AD/DA Converters

Discussion in 'Converters / Interfaces' started by jhagertybhs, Oct 23, 2003.

  1. jhagertybhs

    jhagertybhs Guest

    I need some expert advise on the use of a AD/DA converter for PC recording. I am using an Yamaha dsp factory and am wondering if I would benefit from a converter. Any thoughts would be appreciated!!
  2. white swan

    white swan Guest

    Sure. You can always benefit from spending money!

    But whether it is the best way to spend your money, I can't really say, never having heard the Yamaha.

    Others will probably violently disagree, but unless the Yamaha converters are gawd-awful, there might be other things that would give you just as much or even a more noticeable improvement in your recordings - like a better mic, better preamp, better outboard processors and effects, better monitors, or better room acoustics.

    If you've dealt with all of those things and you are happy with the Yamaha otherwise, then sure, go for the converters. I'm not minimizing their importance, but just saying in general it's not the very first thing I'd look to upgrade.

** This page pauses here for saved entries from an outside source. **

-- ===== PORT A =====
def myai (board : List (List Int)) (color : Int) : Option (Int × Int) :=
  let size : Int := board.length
  let corners := pvCorners size
  let adj := pvAdj size
  let valid : List (Int × Int × Int) :=
    (PySem.List.pyRange 0 size).foldl (fun acc r =>
      (PySem.List.pyRange 0 size).foldl (fun acc c =>
        if pvCell board r c = 0 then
          let flips := pvCountFlips board color r c
          if flips > 0 then acc ++ [(c, r, flips)] else acc
        else acc) acc) []
  if valid = [] then none
  else
    match valid.filter (fun m => corners.contains (m.2.1, m.1)) with
    | m :: _ => some (m.1, m.2.1)
    | [] =>
      match PySem.List.sorted (valid.filter (fun m => !(PySem.Set.contains adj (m.2.1, m.1))))
          (fun m => m.2.2) true with
      | m :: _ => some (m.1, m.2.1)
      | [] =>
        match PySem.List.sorted valid (fun m => m.2.2) true with
        | m :: _ => some (m.1, m.2.1)
        | [] => none   -- unreachable totalisation branch (valid ≠ [])

-- ===== PORT B =====
def myai_alt (board : List (List Int)) (color : Int) : Option (Int × Int) :=
  let size : Int := board.length
  let corners := pvCorners size
  let adj := pvAdj size
  let st :=
    (PySem.List.pyRange 0 size).foldl (fun st r =>
      (PySem.List.pyRange 0 size).foldl (fun st c =>
        if pvCell board r c ≠ 0 then st
        else
          let flips := pvCountFlips board color r c
          if flips ≤ 0 then st
          else
            ((if st.1 = none ∧ corners.contains (r, c) then some (c, r) else st.1),
             (if PySem.Set.contains adj (r, c) then st.2.1
              else
                (match st.2.1 with
                 | none => some (c, r, flips)
                 | some b => if flips > b.2.2 then some (c, r, flips) else some b)),
             (match st.2.2 with
              | none => some (c, r, flips)
              | some b => if flips > b.2.2 then some (c, r, flips) else some b))) st)
      ((none : Option (Int × Int)), (none : Option (Int × Int × Int)),
       (none : Option (Int × Int × Int)))
  match st.1 with
  | some v => some v
  | none =>
    match st.2.1 with
    | some b => some (b.1, b.2.1)
    | none =>
      match st.2.2 with
      | some b => some (b.1, b.2.1)
      | none => none

-- ===== PRECONDITION & SPEC =====
-- Pre_ excludes exactly the ragged boards (some of the first len(board) rows shorter than
-- len(board)) on which the Python A raises IndexError reading board[r][c].
def Pre_myai (board : List (List Int)) (color : Int) : Prop :=
  ∀ row ∈ board, board.length ≤ row.length
instance (board : List (List Int)) (color : Int) : Decidable (Pre_myai board color) := by
  unfold Pre_myai; infer_instance

def pvWitness_myai : List (List Int) × Int := ([[0, 1], [2, 0]], 1)

def Spec_myai (board : List (List Int)) (color : Int) (out : Option (Int × Int)) : Prop :=
  out = myai_alt board color
instance (board : List (List Int)) (color : Int) (out : Option (Int × Int)) :
    Decidable (Spec_myai board color out) := by unfold Spec_myai; infer_instance

-- ===== CLAIM (what is proved, stated in full; the proofs are below) =====
def Claim_equal_myai : Prop := ∀ (board : List (List Int)) (color : Int),
  Dom_myai board color → Pre_myai board color → Spec_myai board color (myai board color)

-- ===== LEMMAS AND PROOFS =====

-- the per-cell "is this a valid move" extractor shared by both reductions
def pvGMove (board : List (List Int)) (color : Int) (p : Int × Int) : Option (Int × Int × Int) :=
  if pvCell board p.1 p.2 = 0 then
    if pvCountFlips board color p.1 p.2 > 0 then some (p.2, p.1, pvCountFlips board color p.1 p.2)
    else none
  else none

-- collapsing the doubly nested loops to a single fold over the row-major cell list
theorem pv_nested_foldl {σ : Type} (rs cs : List Int) (h : σ → Int → Int → σ) :
    ∀ s : σ, rs.foldl (fun s r => cs.foldl (fun s c => h s r c) s) s
      = (rs.flatMap (fun r => cs.map (fun c => (r, c)))).foldl (fun s p => h s p.1 p.2) s := by
  induction rs with
  | nil => intro s; rfl
  | cons r rs ih =>
    intro s
    simp only [List.foldl_cons, List.flatMap_cons, List.foldl_append, List.foldl_map, ih]

-- the append-collect loop is a filterMap
theorem pv_collect {α β : Type} (g : α → Option β) :
    ∀ (xs : List α) (acc : List β),
      xs.foldl (fun a x => (g x).elim a (fun m => a ++ [m])) acc
        = acc ++ xs.filterMap g := by
  intro xs
  induction xs with
  | nil => intro acc; simp
  | cons x xs ih =>
    intro acc
    cases hg : g x <;> simp [List.filterMap_cons, hg, ih]

-- a fold that skips the items g rejects is a fold over filterMap g
theorem pv_fold_opt {α β σ : Type} (g : α → Option β) (step : σ → β → σ) :
    ∀ (xs : List α) (s : σ),
      xs.foldl (fun s x => (g x).elim s (fun m => step s m)) s
        = (xs.filterMap g).foldl step s := by
  intro xs
  induction xs with
  | nil => intro s; rfl
  | cons x xs ih =>
    intro s
    cases hg : g x <;> simp [List.filterMap_cons, hg, ih]

-- a componentwise fold of a triple state splits into three folds
theorem pv_foldl_triple {α σ1 σ2 σ3 : Type} (f1 : σ1 → α → σ1) (f2 : σ2 → α → σ2)
    (f3 : σ3 → α → σ3) :
    ∀ (xs : List α) (a : σ1) (b : σ2) (c : σ3),
      xs.foldl (fun s x => (f1 s.1 x, f2 s.2.1 x, f3 s.2.2 x)) (a, b, c)
        = (xs.foldl f1 a, xs.foldl f2 b, xs.foldl f3 c) := by
  intro xs
  induction xs with
  | nil => intros; rfl
  | cons x xs ih => intro a b c; simp [ih]

-- a skip-on-p fold is a fold over the filter of ¬p
theorem pv_foldl_skip_filter {α σ : Type} (p : α → Bool) (step : σ → α → σ) :
    ∀ (xs : List α) (s : σ),
      xs.foldl (fun s m => if p m then s else step s m) s
        = (xs.filter (fun m => !p m)).foldl step s := by
  intro xs
  induction xs with
  | nil => intro s; rfl
  | cons x xs ih =>
    intro s
    cases hp : p x <;> simp [List.filter_cons, hp, ih]

-- the "set once" register: its final value is the first element passing p
theorem pv_first_some {α β : Type} (p : α → Bool) (f : α → β) :
    ∀ (xs : List α) (v : β),
      xs.foldl (fun (o : Option β) m => if o = none ∧ p m then some (f m) else o) (some v)
        = some v := by
  intro xs
  induction xs with
  | nil => intro v; rfl
  | cons x xs ih => intro v; simp [ih]

theorem pv_first_none {α β : Type} (p : α → Bool) (f : α → β) :
    ∀ (xs : List α),
      xs.foldl (fun (o : Option β) m => if o = none ∧ p m then some (f m) else o) none
        = ((xs.filter p).head?).map f := by
  intro xs
  induction xs with
  | nil => rfl
  | cons x xs ih =>
    cases hp : p x <;> simp [List.filter_cons, hp, ih, pv_first_some]

-- head of the insertion-sort fold = the running strict-improvement argmax
theorem pv_head_foldl_insertBy {α : Type} (bef : α → α → Bool) :
    ∀ (xs : List α) (acc : List α),
      (xs.foldl (fun a x => PySem.List.insertBy bef x a) acc).head?
        = xs.foldl (fun (o : Option α) x =>
            o.elim (some x) (fun b => if bef x b then some x else some b)) acc.head? := by
  intro xs
  induction xs with
  | nil => intro acc; rfl
  | cons x xs ih =>
    intro acc
    rw [List.foldl_cons, ih, List.foldl_cons]
    cases acc with
    | nil => rfl
    | cons y ys =>
      simp only [PySem.List.insertBy, List.head?_cons, Option.elim]
      cases hb : bef x y <;> simp [hb]

-- Python's reverse stable sort: its head is the first maximum under strict improvement
theorem pv_head_sorted_rev {α : Type} (key : α → Int) (xs : List α) :
    (PySem.List.sorted xs key true).head?
      = xs.foldl (fun (o : Option α) x =>
          o.elim (some x) (fun b => if key b < key x then some x else some b)) none := by
  rw [PySem.List.sorted_rev_eq_foldl_insertBy, pv_head_foldl_insertBy]
  simp

theorem pv_main (board : List (List Int)) (color : Int) :
    myai board color = myai_alt board color := by
  unfold myai myai_alt
  simp only []
  set size : Int := (board.length : Int) with hsize
  set corners := pvCorners size with hcorners
  set adj := pvAdj size with hadj
  set g := pvGMove board color with hg
  set cells := (PySem.List.pyRange 0 size).flatMap
      (fun r => (PySem.List.pyRange 0 size).map (fun c => (r, c))) with hcells
  set valid := cells.filterMap g with hvalid
  -- A's valid-move list is the filterMap of the extractor over the row-major cells
  have hvalidA :
      (PySem.List.pyRange 0 size).foldl (fun acc r =>
        (PySem.List.pyRange 0 size).foldl (fun acc c =>
          if pvCell board r c = 0 then
            if pvCountFlips board color r c > 0 then
              acc ++ [(c, r, pvCountFlips board color r c)]
            else acc
          else acc) acc) ([] : List (Int × Int × Int))
      = valid := by
    rw [pv_nested_foldl]
    have hb : (fun (a : List (Int × Int × Int)) (p : Int × Int) =>
        if pvCell board p.1 p.2 = 0 then
          if pvCountFlips board color p.1 p.2 > 0 then
            a ++ [(p.2, p.1, pvCountFlips board color p.1 p.2)]
          else a
        else a)
      = (fun a p => (g p).elim a (fun m => a ++ [m])) := by
      funext a p
      simp only [hg, pvGMove]
      split_ifs <;> simp
    rw [hb, pv_collect]
    simp [hvalid, hcells]
  -- B's scan state, component by component
  have hscanB :
      (PySem.List.pyRange 0 size).foldl
        (fun (st : Option (Int × Int) × Option (Int × Int × Int) × Option (Int × Int × Int)) r =>
        (PySem.List.pyRange 0 size).foldl (fun st c =>
          if pvCell board r c ≠ 0 then st
          else
            if pvCountFlips board color r c ≤ 0 then st
            else
              ((if st.1 = none ∧ corners.contains (r, c) then some (c, r) else st.1),
               (if PySem.Set.contains adj (r, c) then st.2.1
                else
                  (match st.2.1 with
                   | none => some (c, r, pvCountFlips board color r c)
                   | some b => if pvCountFlips board color r c > b.2.2 then
                       some (c, r, pvCountFlips board color r c) else some b)),
               (match st.2.2 with
                | none => some (c, r, pvCountFlips board color r c)
                | some b => if pvCountFlips board color r c > b.2.2 then
                    some (c, r, pvCountFlips board color r c) else some b))) st)
        ((none : Option (Int × Int)), (none : Option (Int × Int × Int)),
         (none : Option (Int × Int × Int)))
      = ((valid.filter (fun m => corners.contains (m.2.1, m.1))).head?.map
            (fun m => (m.1, m.2.1)),
         (PySem.List.sorted (valid.filter (fun m => !(PySem.Set.contains adj (m.2.1, m.1))))
            (fun m => m.2.2) true).head?,
         (PySem.List.sorted valid (fun m => m.2.2) true).head?) := by
    rw [pv_nested_foldl]
    have hb : (fun (st : Option (Int × Int) × Option (Int × Int × Int) × Option (Int × Int × Int))
        (p : Int × Int) =>
        if pvCell board p.1 p.2 ≠ 0 then st
        else
          if pvCountFlips board color p.1 p.2 ≤ 0 then st
          else
            ((if st.1 = none ∧ corners.contains (p.1, p.2) then some (p.2, p.1) else st.1),
             (if PySem.Set.contains adj (p.1, p.2) then st.2.1
              else
                (match st.2.1 with
                 | none => some (p.2, p.1, pvCountFlips board color p.1 p.2)
                 | some b => if pvCountFlips board color p.1 p.2 > b.2.2 then
                     some (p.2, p.1, pvCountFlips board color p.1 p.2) else some b)),
             (match st.2.2 with
              | none => some (p.2, p.1, pvCountFlips board color p.1 p.2)
              | some b => if pvCountFlips board color p.1 p.2 > b.2.2 then
                  some (p.2, p.1, pvCountFlips board color p.1 p.2) else some b)))
      = (fun (st : Option (Int × Int) × Option (Int × Int × Int) × Option (Int × Int × Int))
          (p : Int × Int) => (g p).elim st (fun (m : Int × Int × Int) =>
          ((fun (o : Option (Int × Int)) m =>
              if o = none ∧ corners.contains (m.2.1, m.1) then some (m.1, m.2.1) else o) st.1 m,
           (fun (o : Option (Int × Int × Int)) m =>
              if PySem.Set.contains adj (m.2.1, m.1) then o
              else o.elim (some m) (fun b => if b.2.2 < m.2.2 then some m else some b)) st.2.1 m,
           (fun (o : Option (Int × Int × Int)) m =>
              o.elim (some m) (fun b => if b.2.2 < m.2.2 then some m else some b)) st.2.2 m))) := by
      funext st p
      simp only [hg, pvGMove]
      by_cases h0 : pvCell board p.1 p.2 = 0
      · by_cases hf : pvCountFlips board color p.1 p.2 > 0
        · have hf' : ¬ pvCountFlips board color p.1 p.2 ≤ 0 := by omega
          simp only [h0, hf, hf', if_true, if_false, not_true, ite_false, Option.elim]
          simp [h0, hf']
          cases st.2.1 <;> cases st.2.2 <;> simp [gt_iff_lt]
        · have hf' : pvCountFlips board color p.1 p.2 ≤ 0 := by omega
          simp [h0, hf, hf']
      · simp [h0]
    rw [hb, pv_fold_opt,
        pv_foldl_triple
          (fun (o : Option (Int × Int)) (m : Int × Int × Int) =>
            if o = none ∧ corners.contains (m.2.1, m.1) then some (m.1, m.2.1) else o)
          (fun (o : Option (Int × Int × Int)) (m : Int × Int × Int) =>
            if PySem.Set.contains adj (m.2.1, m.1) then o
            else o.elim (some m) (fun b => if b.2.2 < m.2.2 then some m else some b))
          (fun (o : Option (Int × Int × Int)) (m : Int × Int × Int) =>
            o.elim (some m) (fun b => if b.2.2 < m.2.2 then some m else some b)),
        pv_first_none, pv_foldl_skip_filter,
        ← pv_head_sorted_rev, ← pv_head_sorted_rev, ← hvalid]
  rw [hvalidA, hscanB]
  -- final selection: case analysis on the three registers
  by_cases hv : valid = []
  · simp [hv, PySem.List.sorted]
  · simp only [if_neg hv]
    cases hc : (valid.filter (fun m => corners.contains (m.2.1, m.1))).head? with
    | some m =>
      obtain ⟨t, ht⟩ : ∃ t, valid.filter (fun m => corners.contains (m.2.1, m.1)) = m :: t := by
        cases hl : valid.filter (fun m => corners.contains (m.2.1, m.1)) with
        | nil => rw [hl] at hc; simp at hc
        | cons a t => rw [hl] at hc; simp at hc; exact ⟨t, by rw [hc]⟩
      rw [ht]
      simp
    | none =>
      have ht : valid.filter (fun m => corners.contains (m.2.1, m.1)) = [] := by
        cases hl : valid.filter (fun m => corners.contains (m.2.1, m.1)) with
        | nil => rfl
        | cons a t => rw [hl] at hc; simp at hc
      rw [ht]
      simp only [List.head?_nil, Option.map_none]
      cases hn : (PySem.List.sorted (valid.filter (fun m => !(PySem.Set.contains adj (m.2.1, m.1))))
          (fun m => m.2.2) true) with
      | cons m t => simp [hn]
      | nil =>
        simp only [hn, List.head?_nil]
        cases ho : (PySem.List.sorted valid (fun m => m.2.2) true) with
        | cons m t => simp [ho]
        | nil => simp [ho]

    (Recently I had a chance to hear a comparison of a Pro Tools HD mix going direct to powered monitors through its own D/A converters versus taking a digital output from PTHD into a Benchmark DAC-1. There was definitely a noticeable tightening and increased clarity in the bass frequencies using the DAC-1. So please understand I'm not dissing good converters! Especially if the ones you are using now are particularly crappy.)
  3. AudioGaff

    AudioGaff Well-Known Member

    Feb 23, 2001
    Silicon Valley
    Great converters can always make a big difference. But the differences or benefits in any gear is more related to your ability to be able to hear those differences and benefits. The weakest link in the chain theory applies here. If your signal and monitoring chain is not able to provide the necessary detail for you to hear the improvement, you will not be able to clearly notice the differences or benefits. And what differences or benefits that you do hear may not be really true to their nature.